ニットアップ ハンドメイドのモチーフでレトロな気分に

 ニット素材のセットアップは“ニットアップ”と呼ばれ、日本でも人気が広がってきました。優しげな質感に加え、ニットならではの楽な着心地もニットアップが支持される理由です。

 「ガブリエラ ハースト(GABRIELA HEARST)」は、立体的なフラワーモチーフをあちこちに配したニットアップを提案しました。ハンドメイドの愛くるしいかぎ針編みの花モチーフがポイントで、ニット特有のソフトな風合いとノスタルジックな花柄が見事に調和しています。不ぞろいに散らした花柄のレイアウトが、リラクシングな雰囲気を演出。ほのかにビンテージなムードも漂うニットアップスタイルが生まれました。

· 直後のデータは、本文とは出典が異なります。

-- pv_equiv track=rewrite | github.com/Circleprogram/PDG2Seq | pdggraph2pdgseq.py | EdgeCheck
-- ===== SOURCE A (Python) =====
-- def EdgeCheck(e, int_edges_labels, edge_mapping):
--     # 传进来的e中的边数只能是＞=1
--     if len(e) == 1:
--         if 'DDG' in int_edges_labels[edge_mapping[e[0]]][2]:  # 一条边的情况直接使用，并判断是控制依赖还是数据依赖
--             return 'd', e[0]
--         else:
--             return 'c', e[0]
--     else:
--         ddg_edges = []
--         cdg_edges = []
--         for e_item in e:
--             if 'DDG' in int_edges_labels[edge_mapping[e_item]][2]:
--                 ddg_edges.append(e_item)
--             else:
--                 cdg_edges.append(e_item)
--         if cdg_edges:
--             cur_point = cdg_edges[0][0]
--             min_point = cdg_edges[0][1]
--             label = cdg_edges[0][2]
--             for cdg_edge in cdg_edges:
--                 if cdg_edge[1] < min_point:  # 优先选控制依赖边，且多条控制依赖边选目标节点最小的
--                     min_point = cdg_edge[1]
--                     label = cdg_edge[2]
--                 else:
--                     continue
--             return 'c', (cur_point, min_point, label)
--         else:
--             cur_point = ddg_edges[0][0]
--             min_point = ddg_edges[0][1]
--             label = ddg_edges[0][2]
--             for ddg_edge in ddg_edges:
--                 if ddg_edge[1] < min_point:  # 后选数据依赖边，且数据依赖边优先选目标节点最小的
--                     min_point = ddg_edge[1]
--                     label = ddg_edge[2]
--                 else:
--                     continue
--             return 'd', (cur_point, min_point, label)
-- ===== SOURCE B (Python) =====
-- def EdgeCheck(e, int_edges_labels, edge_mapping):
--     if len(e) == 1:
--         if 'DDG' in int_edges_labels[edge_mapping[e[0]]][2]:
--             return 'd', e[0]
--         else:
--             return 'c', e[0]
--     # single pass: per category keep (first source, running min target, its label)
--     c_state = None
--     d_state = None
--     for src, tgt, lab in e:
--         is_d = 'DDG' in int_edges_labels[edge_mapping[(src, tgt, lab)]][2]
--         st = d_state if is_d else c_state
--         if st is None:
--             st = (src, tgt, lab)
--         elif tgt < st[1]:
--             st = (st[0], tgt, lab)
--         if is_d:
--             d_state = st
--         else:
--             c_state = st
--     if c_state is not None:
--         return 'c', c_state
--     return 'd', d_state
-- ===== Notes on version B (the rewrite author's own statement) =====
-- stated objective: alternative
-- what changed: Replaces A's two-phase partition-into-two-lists followed by a separate minimum scan with a single pass over e that maintains, per category, only a (first source, running min target, label) triple, so no intermediate edge lists are built.
import Mathlib
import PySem

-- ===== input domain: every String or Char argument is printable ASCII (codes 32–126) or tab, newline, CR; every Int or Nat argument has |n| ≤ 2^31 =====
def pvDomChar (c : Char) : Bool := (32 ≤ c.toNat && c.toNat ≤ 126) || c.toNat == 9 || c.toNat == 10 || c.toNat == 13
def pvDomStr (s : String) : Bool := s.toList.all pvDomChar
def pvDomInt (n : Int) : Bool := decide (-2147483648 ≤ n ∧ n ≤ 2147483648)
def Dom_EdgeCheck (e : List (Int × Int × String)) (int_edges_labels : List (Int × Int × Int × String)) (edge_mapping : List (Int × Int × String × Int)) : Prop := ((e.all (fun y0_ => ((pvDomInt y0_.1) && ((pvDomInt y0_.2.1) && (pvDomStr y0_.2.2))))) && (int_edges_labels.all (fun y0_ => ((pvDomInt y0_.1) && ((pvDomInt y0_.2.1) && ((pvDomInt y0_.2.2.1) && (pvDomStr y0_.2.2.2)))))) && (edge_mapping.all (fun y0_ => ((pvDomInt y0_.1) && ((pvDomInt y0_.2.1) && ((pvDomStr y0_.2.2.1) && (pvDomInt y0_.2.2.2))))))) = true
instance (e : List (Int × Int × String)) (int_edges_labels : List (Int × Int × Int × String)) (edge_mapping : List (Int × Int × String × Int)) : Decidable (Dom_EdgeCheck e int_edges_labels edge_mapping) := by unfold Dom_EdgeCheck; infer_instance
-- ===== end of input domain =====

-- B replaces A's partition-into-two-lists + separate minimum scan with one pass keeping per-category
-- (first source, running min target, label) state; alternative decomposition, same asymptotic cost.


-- ===== PORT A =====
-- shared lookup primitives: edge_mapping / int_edges_labels are Python dicts (assoc lists, first match)
def emLookup : List (Int × Int × String × Int) → (Int × Int × String) → Option Int
  | [], _ => none
  | (a, b, c, v) :: t, k => if (a, b, c) = k then some v else emLookup t k

def ielLookup : List (Int × Int × Int × String) → Int → Option (Int × Int × String)
  | [], _ => none
  | (k, x, y, s) :: t, q => if k = q then some (x, y, s) else ielLookup t q

-- label of int_edges_labels[edge_mapping[edge]][2]; none exactly where Python raises KeyError
def labelOf (int_edges_labels : List (Int × Int × Int × String)) (edge_mapping : List (Int × Int × String × Int)) (edge : Int × Int × String) : Option String :=
  (emLookup edge_mapping edge).bind (fun i => (ielLookup int_edges_labels i).map (fun v => v.2.2))

-- 'DDG' in int_edges_labels[edge_mapping[edge]][2]
def isDDG (int_edges_labels : List (Int × Int × Int × String)) (edge_mapping : List (Int × Int × String × Int)) (edge : Int × Int × String) : Bool :=
  PySem.Str.isIn "DDG" ((labelOf int_edges_labels edge_mapping edge).getD "")

-- A's minimum scan over one category list: state = (min_point, label)
def scanMin (l : List (Int × Int × String)) (st : Int × String) : Int × String :=
  l.foldl (fun s x => if x.2.1 < s.1 then (x.2.1, x.2.2) else s) st

def EdgeCheck (e : List (Int × Int × String)) (int_edges_labels : List (Int × Int × Int × String)) (edge_mapping : List (Int × Int × String × Int)) : String × (Int × Int × String) :=
  if e.length = 1 then
    let e0 := (PySem.List.pyGet? e 0).getD (0, 0, "")
    if isDDG int_edges_labels edge_mapping e0 then ("d", e0) else ("c", e0)
  else
    let part := e.foldl (fun (p : List (Int × Int × String) × List (Int × Int × String)) x =>
      if isDDG int_edges_labels edge_mapping x then (p.1 ++ [x], p.2) else (p.1, p.2 ++ [x])) ([], [])
    let ddg_edges := part.1
    let cdg_edges := part.2
    if cdg_edges ≠ [] then
      let h := (PySem.List.pyGet? cdg_edges 0).getD (0, 0, "")
      let r := scanMin cdg_edges (h.2.1, h.2.2)
      ("c", (h.1, r.1, r.2))
    else
      let h := (PySem.List.pyGet? ddg_edges 0).getD (0, 0, "")
      let r := scanMin ddg_edges (h.2.1, h.2.2)
      ("d", (h.1, r.1, r.2))

-- ===== PORT B =====
-- one-pass per-category state update: None → first edge; else keep first source, take strictly smaller target
def updOpt (st : Option (Int × Int × String)) (x : Int × Int × String) : Option (Int × Int × String) :=
  match st with
  | none => some x
  | some (s, m, lab) => if x.2.1 < m then some (s, x.2.1, x.2.2) else some (s, m, lab)

def EdgeCheck_alt (e : List (Int × Int × String)) (int_edges_labels : List (Int × Int × Int × String)) (edge_mapping : List (Int × Int × String × Int)) : String × (Int × Int × String) :=
  if e.length = 1 then
    let e0 := (PySem.List.pyGet? e 0).getD (0, 0, "")
    if isDDG int_edges_labels edge_mapping e0 then ("d", e0) else ("c", e0)
  else
    let st := e.foldl (fun (p : Option (Int × Int × String) × Option (Int × Int × String)) x =>
      if isDDG int_edges_labels edge_mapping x then (p.1, updOpt p.2 x) else (updOpt p.1 x, p.2)) (none, none)
    match st.1 with
    | some c => ("c", c)
    | none => ("d", st.2.getD (0, 0, ""))

-- ===== PRECONDITION & SPEC =====
-- Pre_ excludes exactly the inputs where Python A raises: e = [] (IndexError on ddg_edges[0]) and
-- edges missing from edge_mapping / indices missing from int_edges_labels (KeyError); the Nodup
-- conjuncts only rule out duplicate-key association lists, which cannot arise from a Python dict.
def Pre_EdgeCheck (e : List (Int × Int × String)) (int_edges_labels : List (Int × Int × Int × String)) (edge_mapping : List (Int × Int × String × Int)) : Prop :=
  e ≠ [] ∧
  (edge_mapping.map (fun q => (q.1, q.2.1, q.2.2.1))).Nodup ∧
  (int_edges_labels.map (fun r => r.1)).Nodup ∧
  ∀ x ∈ e, ∃ q ∈ edge_mapping, (q.1, q.2.1, q.2.2.1) = x ∧ ∃ r ∈ int_edges_labels, r.1 = q.2.2.2
instance (e : List (Int × Int × String)) (int_edges_labels : List (Int × Int × Int × String)) (edge_mapping : List (Int × Int × String × Int)) : Decidable (Pre_EdgeCheck e int_edges_labels edge_mapping) := by unfold Pre_EdgeCheck; infer_instance

def pvWitness_EdgeCheck : (List (Int × Int × String)) × (List (Int × Int × Int × String)) × (List (Int × Int × String × Int)) :=
  ([(1, 2, "a"), (3, 4, "b")], [(0, 1, 2, "DDG: x"), (1, 3, 4, "CDG")], [(1, 2, "a", 0), (3, 4, "b", 1)])

def Spec_EdgeCheck (e : List (Int × Int × String)) (int_edges_labels : List (Int × Int × Int × String)) (edge_mapping : List (Int × Int × String × Int)) (out : String × (Int × Int × String)) : Prop := out = EdgeCheck_alt e int_edges_labels edge_mapping
instance (e : List (Int × Int × String)) (int_edges_labels : List (Int × Int × Int × String)) (edge_mapping : List (Int × Int × String × Int)) (out : String × (Int × Int × String)) : Decidable (Spec_EdgeCheck e int_edges_labels edge_mapping out) := by unfold Spec_EdgeCheck; infer_instance

-- ===== CLAIM (what is proved, stated in full; the proofs are below) =====
def Claim_equal_EdgeCheck : Prop := ∀ (e : List (Int × Int × String)) (int_edges_labels : List (Int × Int × Int × String)) (edge_mapping : List (Int × Int × String × Int)), Dom_EdgeCheck e int_edges_labels edge_mapping → Pre_EdgeCheck e int_edges_labels edge_mapping → Spec_EdgeCheck e int_edges_labels edge_mapping (EdgeCheck e int_edges_labels edge_mapping)

-- ===== LEMMAS AND PROOFS =====

-- B's fused loop = the per-category folds over the two filtered sublists
theorem foldB_split (p : (Int × Int × String) → Bool) (e : List (Int × Int × String)) :
    ∀ (c d : Option (Int × Int × String)),
    e.foldl (fun q x => if p x then (q.1, updOpt q.2 x) else (updOpt q.1 x, q.2)) (c, d)
      = ((e.filter (fun x => !p x)).foldl updOpt c, (e.filter p).foldl updOpt d) := by
  induction e with
  | nil => intro c d; rfl
  | cons h t ih =>
    intro c d
    by_cases hp : p h = true <;> simp [List.foldl_cons, hp, ih]

-- A's partition loop = the two filters
theorem foldA_part (p : (Int × Int × String) → Bool) (e : List (Int × Int × String)) :
    ∀ (a b : List (Int × Int × String)),
    e.foldl (fun q x => if p x then (q.1 ++ [x], q.2) else (q.1, q.2 ++ [x])) (a, b)
      = (a ++ e.filter p, b ++ e.filter (fun x => !p x)) := by
  induction e with
  | nil => intro a b; simp
  | cons h t ih =>
    intro a b
    by_cases hp : p h = true <;> simp [List.foldl_cons, hp, ih]

-- folding updOpt from a some-state keeps the source and runs A's min scan
theorem foldOpt_some (l : List (Int × Int × String)) :
    ∀ (s : Int) (m : Int) (lab : String),
    l.foldl updOpt (some (s, m, lab)) = some (s, (scanMin l (m, lab)).1, (scanMin l (m, lab)).2) := by
  induction l with
  | nil => intro s m lab; rfl
  | cons h t ih =>
    intro s m lab
    by_cases hlt : h.2.1 < m <;> simp [List.foldl_cons, updOpt, scanMin, hlt, ih]

-- the first step of A's scan over the list headed by its own seed is a no-op
theorem scanMin_cons_self (h : Int × Int × String) (t : List (Int × Int × String)) :
    scanMin (h :: t) h.2 = scanMin t h.2 := by
  simp [scanMin, List.foldl_cons]

theorem foldOpt_none_cons (h : Int × Int × String) (t : List (Int × Int × String)) :
    (h :: t).foldl updOpt none = some (h.1, (scanMin t (h.2.1, h.2.2)).1, (scanMin t (h.2.1, h.2.2)).2) := by
  have : (h :: t).foldl updOpt none = t.foldl updOpt (some (h.1, h.2.1, h.2.2)) := rfl
  rw [this, foldOpt_some]

theorem filter_all_true {α : Type} (p : α → Bool) (l : List α)
    (hnone : l.filter (fun x => !p x) = []) : l.filter p = l := by
  have h : ∀ x ∈ l, p x = true := by
    intro x hx
    by_contra hpx
    have : x ∈ l.filter (fun x => !p x) := List.mem_filter.mpr ⟨hx, by simp [hpx]⟩
    simp [hnone] at this
  exact List.filter_eq_self.mpr h

-- ===== VERDICT (by name: the statement is the Claim_ definition above) =====
theorem EdgeCheck_spec : Claim_equal_EdgeCheck := by
  intro e iel em _ hpre
  obtain ⟨hne, -⟩ := hpre
  unfold Spec_EdgeCheck EdgeCheck EdgeCheck_alt
  by_cases hlen : e.length = 1
  · simp [hlen]
  · simp only [hlen, if_false]
    rw [foldA_part, foldB_split]
    simp only [List.nil_append]
    set p := isDDG iel em with hp
    cases hcdg : e.filter (fun x => !p x) with
    | cons ch ct =>
      have hcne : (ch :: ct) ≠ ([] : List (Int × Int × String)) := by simp
      rw [if_pos hcne, foldOpt_none_cons]
      simp [PySem.List.pyGet?, PySem.List.pyIdx?]
      exact scanMin_cons_self ch ct
    | nil =>
      have hddg : e.filter p = e := filter_all_true p e hcdg
      rw [hddg]
      cases e with
      | nil => exact absurd rfl hne
      | cons h t =>
        rw [if_neg (by simp : ¬ (([] : List (Int × Int × String)) ≠ []))]
        rw [foldOpt_none_cons]
        simp [PySem.List.pyGet?, PySem.List.pyIdx?, scanMin_cons_self]
-- pv_equiv track=rewrite | github.com/jjpterdh/algorithm | ll/pick_mine.py | solution
-- ===== SOURCE A (Python) =====
-- def solution(picks, minerals):
--     answer=0
--     sum=0
--     # 곡괭이의 수를 구한다.
--     for i in picks:
--         sum += i
--
--     #곡괭이로 캘 수 있는 광물만큼 자른다.
--     num = sum * 5
--     if len(minerals)>sum:
--         minerals = minerals[:num]
--
--     #광물들을 조사한다.
--     new_minerals =[[0,0,0] for _ in range((len(minerals) //5 +1))]
--     for i in range(len(minerals)):
--         if minerals[i]=='diamond':
--             new_minerals[i//5][0]+=1
--         elif minerals[i]=='iron':
--             new_minerals[i//5][1]+=1
--         elif minerals[i]=='stone':
--             new_minerals[i//5][2]+=1
--
--
--     #광물의 순서를 다이아몬드, 철, 돌 순서대로 정렬해준다.
--
--     new_minerals.sort(key=lambda x:(x[0],x[1],x[2]), reverse=True)
--
--     #정렬된 광물들을 다이아,철,돌 곡괭이 순서대로 캔다.
--     for i in new_minerals:
--          dia,iron,stone = i
--          for j in range(len(picks)):
--             if picks[j]>0 and j==0:
--                 picks[j]-=1
--                 answer += dia + iron + stone
--                 break
--             elif picks[j]>0 and j==1:
--                 picks[j]-=1
--                 answer += (5*dia) + iron + stone
--                 break
--             elif picks[j]>0 and j==2:
--                 picks[j]-=1
--                 answer += (25*dia) + (5*iron) + stone
--                 break
--
--     return answer
-- ===== SOURCE B (Python) =====
-- def solution(picks, minerals):
--     # Different algorithm: counting-sort chunks by their bounded (dia, iron, stone)
--     # key instead of comparison-sorting, then one zip pass over a lazy weight
--     # sequence instead of a per-chunk scan.  (Unlike A, does NOT mutate `picks`.)
--     total = sum(picks)
--     if len(minerals) > total:
--         minerals = minerals[:total * 5]
--     # count chunks of 5 by their (d, i, s) signature
--     counts = {}
--     rest = minerals
--     while rest:
--         chunk, rest = rest[:5], rest[5:]
--         d = i = s = 0
--         for m in chunk:
--             if m == 'diamond':
--                 d += 1
--             elif m == 'iron':
--                 i += 1
--             elif m == 'stone':
--                 s += 1
--         counts[(d, i, s)] = counts.get((d, i, s), 0) + 1
--     # bucket order: all possible signatures, descending (counting sort, O(1) keys)
--     keys = [(d, i, s) for d in range(5, -1, -1)
--                       for i in range(5 - d, -1, -1)
--                       for s in range(5 - d - i, -1, -1)]
--     chunks = []
--     for k in keys:
--         chunks += [k] * counts.get(k, 0)
--
--     # weight sequence: pick j (fatigue tier) is usable max(picks[j], 0) times;
--     # lazy: zip() below pulls at most len(chunks) weights
--     def weights():
--         for cap, w in zip(picks[:3], [(1, 1, 1), (5, 1, 1), (25, 5, 1)]):
--             for _ in range(max(cap, 0)):
--                 yield w
--
--     return sum(wd * d + wi * i + ws * s
--                for (d, i, s), (wd, wi, ws) in zip(chunks, weights()))
-- ===== Notes on version B (the rewrite author's own statement) =====
-- stated objective: alternative
-- what changed: B replaces A's comparison sort of the 5-mineral chunks with a counting sort over the bounded (dia,iron,stone) chunk signatures (a dict counter plus enumeration of all <=56 possible signatures in descending order) and replaces A's per-chunk rescan of the mutated picks list with a single zip against a precomputed weight sequence; B does not mutate picks.
import Mathlib
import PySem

ブルゾン×ミニスカート きちんと感とキュートさが同居

 ミニスカートを取り入れたセットアップは、キュートで小気味よいスタイリングに整います。ミニはブルゾンとも好バランスなので、ミニ復活の流れに乗りやすい、トレンド感の高い組み合わせです。

 「ディースクエアード(DSQUARED2)」が提案したのは、英国調のチェック柄を全体にあしらった、コンパクトなブルゾンとミニスカートのセットアップ。ブルゾンに施されたトリミングが動きを添えています。白の柄入りタイツにソックスを重ねばきして、レッグラインをアピール。ブルゾンの内側から真っ赤なハイネックのニットトップスをのぞかせて、差し色もプラスしています。チェック柄のセットアップで視線を体の中央に集めて、存在感を引き立てました。

 無地が多いスーツに対して、セットアップは柄で遊べるのも魅力の一つ。柄入りのセットアップは、統一感が出せる一方、かしこまって見えにくいため、出番を選びません。秋冬のルックにドラマチックな印象を添えて、コーディネートを弾ませてくれそうです。さらに単品使いもできるから、重宝することこの上なし。メリットが多い柄入りセットアップを、秋からの着こなしに加えてみては。